The clock is perhaps the object closest to a smart object without being one (only by virtue of quartz precision, and those controlled by atomic clocks via radio broadcasts mean they are truer smart goods). It conveys a useful piece of information, and is an object placed into many environments. Without telling it what information to display (the current time as a convenient handle on timezones), it is useless.

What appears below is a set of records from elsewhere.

-- pv_equiv track=rewrite | github.com/RUiN-jiarun/Information-Retrieval-System | BooleanQuery.py | handle_or
-- ===== SOURCE A (Python) =====
-- def handle_or(index1, index2):
--     index1.sort()
--     index2.sort()
--     i = 0
--     j = 0
--     result = []
--     while i < len(index1) and j < len(index2):
--         if index1[i] == index2[j]:
--             result.append(index1[i])
--             i += 1
--             j += 1
--         elif index1[i]<index2[j]:
--             result.append(index1[i])
--             i += 1
--         else:
--             result.append(index2[j])
--             j += 1
--     if i == len(index1):
--         while j < len(index2):
--             result.append(index2[j])
--             j += 1
--     else:
--         while i < len(index1):
--             result.append(index1[i])
--             i += 1
--     return result
-- ===== SOURCE B (Python) =====
-- def handle_or(index1, index2):
--     # Count-table union instead of a two-pointer merge; keeps the in-place sorts of A.
--     index1.sort()
--     index2.sort()
--     c1 = {}
--     for x in index1:
--         c1[x] = c1.get(x, 0) + 1
--     c2 = {}
--     for x in index2:
--         c2[x] = c2.get(x, 0) + 1
--     result = []
--     for x in sorted(set(index1) | set(index2)):
--         result += [x] * max(c1.get(x, 0), c2.get(x, 0))
--     return result
-- ===== Notes on version B (the rewrite author's own statement) =====
-- stated objective: alternative
-- what changed: Replaces the two-pointer merge over the two sorted lists by a count-table union: build a count dict per list, take the per-key maximum, and emit each key of the sorted key-set that many times (the in-place sorts are kept for the side effect).
import Mathlib
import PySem

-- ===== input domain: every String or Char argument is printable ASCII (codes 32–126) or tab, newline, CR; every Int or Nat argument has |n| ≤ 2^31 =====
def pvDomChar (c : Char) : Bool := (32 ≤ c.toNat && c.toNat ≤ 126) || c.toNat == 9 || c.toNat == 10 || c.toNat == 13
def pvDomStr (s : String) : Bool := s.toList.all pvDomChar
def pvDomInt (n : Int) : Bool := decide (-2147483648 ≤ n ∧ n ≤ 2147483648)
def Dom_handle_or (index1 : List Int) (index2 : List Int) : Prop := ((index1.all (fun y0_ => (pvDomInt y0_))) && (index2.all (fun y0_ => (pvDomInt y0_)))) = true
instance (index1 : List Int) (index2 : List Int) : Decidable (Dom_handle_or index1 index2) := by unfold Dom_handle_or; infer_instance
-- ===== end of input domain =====

-- B replaces A's two-pointer merge of the two sorted lists by a count-table union
-- (per-element max of the two count dicts, emitted over the sorted key set); same cost,
-- different algorithm. Both versions sort their arguments in place in Python; the
-- equivalence proved here is about the return value.


-- ===== PORT A =====
-- A's index-pair while loop, as structural recursion on the two remaining (sorted) suffixes;
-- the two trailing while loops are the base cases.
def pvMergeA : List Int → List Int → List Int
  | [], l2 => l2
  | a :: l1, [] => a :: l1
  | a :: l1, b :: l2 =>
    if a = b then a :: pvMergeA l1 l2
    else if a < b then a :: pvMergeA l1 (b :: l2)
    else b :: pvMergeA (a :: l1) l2

def handle_or (index1 : List Int) (index2 : List Int) : List Int :=
  pvMergeA (PySem.List.sorted index1 (fun x => x) false)
           (PySem.List.sorted index2 (fun x => x) false)

-- ===== PORT B =====
def handle_or_alt (index1 : List Int) (index2 : List Int) : List Int :=
  let s1 := PySem.List.sorted index1 (fun x => x) false
  let s2 := PySem.List.sorted index2 (fun x => x) false
  let c1 := s1.foldl (fun d x => d.insert x (d.getD x 0 + 1)) (PySem.Dict.empty : PySem.Dict Int Int)
  let c2 := s2.foldl (fun d x => d.insert x (d.getD x 0 + 1)) (PySem.Dict.empty : PySem.Dict Int Int)
  let ks := PySem.List.sorted (PySem.Set.union (PySem.Set.ofList s1) (PySem.Set.ofList s2))
              (fun x => x) false
  ks.foldl (fun acc x => acc ++ List.replicate (max (c1.getD x 0) (c2.getD x 0)).toNat x) []

-- ===== PRECONDITION & SPEC =====
def Spec_handle_or (index1 : List Int) (index2 : List Int) (out : List Int) : Prop := out = handle_or_alt index1 index2
instance (index1 : List Int) (index2 : List Int) (out : List Int) : Decidable (Spec_handle_or index1 index2 out) := by unfold Spec_handle_or; infer_instance

-- ===== CLAIM (what is proved, stated in full; the proofs are below) =====
def Claim_equal_handle_or : Prop := ∀ (index1 : List Int) (index2 : List Int), Dom_handle_or index1 index2 → Spec_handle_or index1 index2 (handle_or index1 index2)

-- ===== LEMMAS AND PROOFS =====

-- every element of the merge comes from one of the two lists
theorem mem_pvMergeA (l1 l2 : List Int) (x : Int) (hx : x ∈ pvMergeA l1 l2) : x ∈ l1 ∨ x ∈ l2 := by
  induction l1, l2 using pvMergeA.induct with
  | case1 l2 => simp only [pvMergeA] at hx; exact Or.inr hx
  | case2 a l1 => simp only [pvMergeA] at hx; exact Or.inl hx
  | case3 l1 b l2 ih =>
      simp only [pvMergeA] at hx
      rcases List.mem_cons.mp hx with h | h
      · exact Or.inl (by simp [h])
      · rcases ih h with h' | h'
        · exact Or.inl (List.mem_cons_of_mem _ h')
        · exact Or.inr (List.mem_cons_of_mem _ h')
  | case4 a l1 b l2 hab hlt ih =>
      rw [pvMergeA, if_neg hab, if_pos hlt] at hx
      rcases List.mem_cons.mp hx with h | h
      · exact Or.inl (by simp [h])
      · rcases ih h with h' | h'
        · exact Or.inl (List.mem_cons_of_mem _ h')
        · exact Or.inr h'
  | case5 a l1 b l2 hab hlt ih =>
      rw [pvMergeA, if_neg hab, if_neg hlt] at hx
      rcases List.mem_cons.mp hx with h | h
      · exact Or.inr (by simp [h])
      · rcases ih h with h' | h'
        · exact Or.inl h'
        · exact Or.inr (List.mem_cons_of_mem _ h')

-- the merge of two sorted lists is sorted
theorem pairwise_pvMergeA (l1 l2 : List Int)
    (h1 : l1.Pairwise (· ≤ ·)) (h2 : l2.Pairwise (· ≤ ·)) :
    (pvMergeA l1 l2).Pairwise (· ≤ ·) := by
  induction l1, l2 using pvMergeA.induct with
  | case1 l2 => simpa only [pvMergeA] using h2
  | case2 a l1 => simpa only [pvMergeA] using h1
  | case3 l1 b l2 ih =>
      simp only [pvMergeA]
      rw [List.pairwise_cons] at h1 h2
      refine List.pairwise_cons.mpr ⟨?_, ih h1.2 h2.2⟩
      intro y hy
      rcases mem_pvMergeA _ _ _ hy with h | h
      · exact h1.1 y h
      · exact h2.1 y h
  | case4 a l1 b l2 hab hlt ih =>
      rw [pvMergeA, if_neg hab, if_pos hlt]
      rw [List.pairwise_cons] at h1
      refine List.pairwise_cons.mpr ⟨?_, ih h1.2 h2⟩
      intro y hy
      rcases mem_pvMergeA _ _ _ hy with h | h
      · exact h1.1 y h
      · rcases List.mem_cons.mp h with h' | h'
        · exact h' ▸ le_of_lt hlt
        · exact le_trans (le_of_lt hlt) ((List.pairwise_cons.mp h2).1 y h')
  | case5 a l1 b l2 hab hlt ih =>
      rw [pvMergeA, if_neg hab, if_neg hlt]
      rw [List.pairwise_cons] at h2
      have hba : b < a := lt_of_le_of_ne (not_lt.mp hlt) (Ne.symm hab)
      refine List.pairwise_cons.mpr ⟨?_, ih h1 h2.2⟩
      intro y hy
      rcases mem_pvMergeA _ _ _ hy with h | h
      · rcases List.mem_cons.mp h with h' | h'
        · exact h' ▸ le_of_lt hba
        · exact le_trans (le_of_lt hba) ((List.pairwise_cons.mp h1).1 y h')
      · exact h2.1 y h

-- in a sorted list headed by b, nothing smaller than b occurs
theorem count_eq_zero_of_lt_head (b : Int) (l : List Int) (a : Int)
    (h : (b :: l).Pairwise (· ≤ ·)) (hab : a < b) : (b :: l).count a = 0 := by
  rw [List.count_eq_zero]
  intro hmem
  rcases List.mem_cons.mp hmem with h' | h'
  · omega
  · exact absurd ((List.pairwise_cons.mp h).1 a h') (by omega)

-- count characterisation of the merge: per-element max of the two counts
theorem count_pvMergeA (l1 l2 : List Int)
    (h1 : l1.Pairwise (· ≤ ·)) (h2 : l2.Pairwise (· ≤ ·)) (x : Int) :
    (pvMergeA l1 l2).count x = max (l1.count x) (l2.count x) := by
  induction l1, l2 using pvMergeA.induct with
  | case1 l2 => simp [pvMergeA]
  | case2 a l1 => simp [pvMergeA]
  | case3 l1 b l2 ih =>
      rw [List.pairwise_cons] at h1 h2
      rw [pvMergeA, if_pos rfl, List.count_cons, List.count_cons, List.count_cons, ih h1.2 h2.2]
      by_cases hx : b = x
      · subst hx; rw [if_pos (by simp : (b == b) = true)]; omega
      · rw [if_neg (by simp [hx] : ¬ (b == x) = true)]; omega
  | case4 a l1 b l2 hab hlt ih =>
      have h1' := List.pairwise_cons.mp h1
      have hz : (b :: l2).count a = 0 := count_eq_zero_of_lt_head b l2 a h2 hlt
      rw [pvMergeA, if_neg hab, if_pos hlt, List.count_cons, ih h1'.2 h2,
          List.count_cons (a := x) (b := a)]
      by_cases hx : a = x
      · subst hx; rw [if_pos (by simp : (a == a) = true)]; omega
      · rw [if_neg (by simp [hx] : ¬ (a == x) = true)]; omega
  | case5 a l1 b l2 hab hlt ih =>
      have hba : b < a := lt_of_le_of_ne (not_lt.mp hlt) (Ne.symm hab)
      have h2' := List.pairwise_cons.mp h2
      have hz : (a :: l1).count b = 0 := count_eq_zero_of_lt_head a l1 b h1 hba
      rw [pvMergeA, if_neg hab, if_neg hlt, List.count_cons, ih h1 h2'.2,
          List.count_cons (a := x) (b := b)]
      by_cases hx : b = x
      · subst hx; rw [if_pos (by simp : (b == b) = true)]; omega
      · rw [if_neg (by simp [hx] : ¬ (b == x) = true)]; omega

-- count of the replicate-flatMap over a Nodup key list
theorem count_flatMap_replicate (ks : List Int) (hnd : ks.Nodup) (f : Int → Nat) (x : Int) :
    (ks.flatMap (fun k => List.replicate (f k) k)).count x = if x ∈ ks then f x else 0 := by
  induction ks with
  | nil => simp
  | cons k ks ih =>
      rw [List.nodup_cons] at hnd
      rw [List.flatMap_cons, List.count_append, ih hnd.2, List.count_replicate]
      by_cases hk : x = k
      · subst hk
        simp [hnd.1]
      · simp [Ne.symm hk, hk]

-- the replicate-flatMap over a strictly increasing key list is sorted
theorem pairwise_flatMap_replicate (ks : List Int) (h : ks.Pairwise (· < ·)) (f : Int → Nat) :
    (ks.flatMap (fun k => List.replicate (f k) k)).Pairwise (· ≤ ·) := by
  induction ks with
  | nil => simp
  | cons k ks ih =>
      rw [List.pairwise_cons] at h
      rw [List.flatMap_cons]
      refine List.pairwise_append.mpr ⟨?_, ih h.2, ?_⟩
      · exact List.pairwise_replicate.mpr (Or.inr le_rfl)
      · intro a ha b hb
        have hak : a = k := List.eq_of_mem_replicate ha
        rcases List.mem_flatMap.mp hb with ⟨kk, hkk, hb'⟩
        have hbk : b = kk := List.eq_of_mem_replicate hb'
        rw [hak, hbk]
        exact le_of_lt (h.1 kk hkk)

-- Nodup of a sorted list, from Nodup of the source
theorem nodup_sorted_of_nodup (xs : List Int) (h : xs.Nodup) :
    (PySem.List.sorted xs (fun x => x) false).Nodup :=
  (PySem.List.sorted_perm xs (fun x => x) false).nodup_iff.mpr h

-- sorted-Nodup lists are strictly increasing
theorem pairwise_lt_of_pairwise_le_nodup (xs : List Int)
    (h : xs.Pairwise (· ≤ ·)) (hnd : xs.Nodup) : xs.Pairwise (· < ·) := by
  induction xs with
  | nil => simp
  | cons a l ih =>
      rw [List.pairwise_cons] at h ⊢
      rw [List.nodup_cons] at hnd
      refine ⟨fun b hb => lt_of_le_of_ne (h.1 b hb) ?_, ih h.2 hnd.2⟩
      intro hab
      exact hnd.1 (hab ▸ hb)

-- the core equality, for arbitrary inputs
theorem handle_or_eq_alt (index1 index2 : List Int) :
    handle_or index1 index2 = handle_or_alt index1 index2 := by
  have h1 : (PySem.List.sorted index1 (fun x => x) false).Pairwise (· ≤ ·) :=
    PySem.List.sorted_pairwise index1 (fun x => x)
  have h2 : (PySem.List.sorted index2 (fun x => x) false).Pairwise (· ≤ ·) :=
    PySem.List.sorted_pairwise index2 (fun x => x)
  set s1 := PySem.List.sorted index1 (fun x => x) false with hs1
  set s2 := PySem.List.sorted index2 (fun x => x) false with hs2
  have hrw : handle_or_alt index1 index2 =
      (PySem.List.sorted (PySem.Set.union (PySem.Set.ofList s1) (PySem.Set.ofList s2))
          (fun x => x) false).flatMap
        (fun x => List.replicate
          (max ((PySem.Dict.counter s1).getD x 0) ((PySem.Dict.counter s2).getD x 0)).toNat x) := by
    simp only [handle_or_alt, PySem.Dict.foldl_insert_getD_add_one_eq_counter,
               PySem.List.foldl_append_eq_flatMap, List.nil_append, ← hs1, ← hs2]
  rw [show handle_or index1 index2 = pvMergeA s1 s2 from rfl, hrw]
  set u := PySem.Set.union (PySem.Set.ofList s1) (PySem.Set.ofList s2) with hu
  set ks := PySem.List.sorted u (fun x => x) false with hks
  have hund : u.Nodup := PySem.Set.nodup_union _ _ (PySem.Set.nodup_ofList s1)
  have hknd : ks.Nodup := nodup_sorted_of_nodup u hund
  have hklt : ks.Pairwise (· < ·) :=
    pairwise_lt_of_pairwise_le_nodup ks (PySem.List.sorted_pairwise u (fun x => x)) hknd
  have hmem : ∀ x : Int, x ∈ ks ↔ x ∈ s1 ∨ x ∈ s2 := by
    intro x
    rw [hks, PySem.List.mem_sorted, hu, PySem.Set.mem_union, PySem.Set.mem_ofList,
        PySem.Set.mem_ofList]
  refine List.Perm.eq_of_pairwise (fun a b _ _ hab hba => le_antisymm hab hba)
    (pairwise_pvMergeA s1 s2 h1 h2)
    (pairwise_flatMap_replicate ks hklt _) ?_
  rw [List.perm_iff_count]
  intro x
  rw [count_pvMergeA s1 s2 h1 h2 x, count_flatMap_replicate ks hknd _ x]
  by_cases hx : x ∈ ks
  · rw [if_pos hx, PySem.Dict.getD_counter, PySem.Dict.getD_counter]
    omega
  · rw [if_neg hx]
    have hx1 : x ∉ s1 := fun h => hx ((hmem x).mpr (Or.inl h))
    have hx2 : x ∉ s2 := fun h => hx ((hmem x).mpr (Or.inr h))
    rw [List.count_eq_zero_of_not_mem hx1, List.count_eq_zero_of_not_mem hx2]
    omega

-- ===== VERDICT (by name: the statement is the Claim_ definition above) =====
theorem handle_or_spec : Claim_equal_handle_or := by
  intro index1 index2 _
  unfold Spec_handle_or
  exact handle_or_eq_alt index1 index2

It’s an exciting time, because they are coming out of research labs and into consumer products. The first was the Ambient Devices orb – the company now has a larger product line of different displays. The orb, and indeed the whole company, was probably slightly too early for the market. They built their own radio network in the US, which unfortunately means the products don’t work elsewhere. It does mean they’re easier to use out of the box (including some crude location detection), but you are tied to them as an information provider, and all the products are completely one-way (receiving information). Newer companies are piggybacking on the growing pervasiveness of home and office wifi, and using the Internet as information delivery mechanism.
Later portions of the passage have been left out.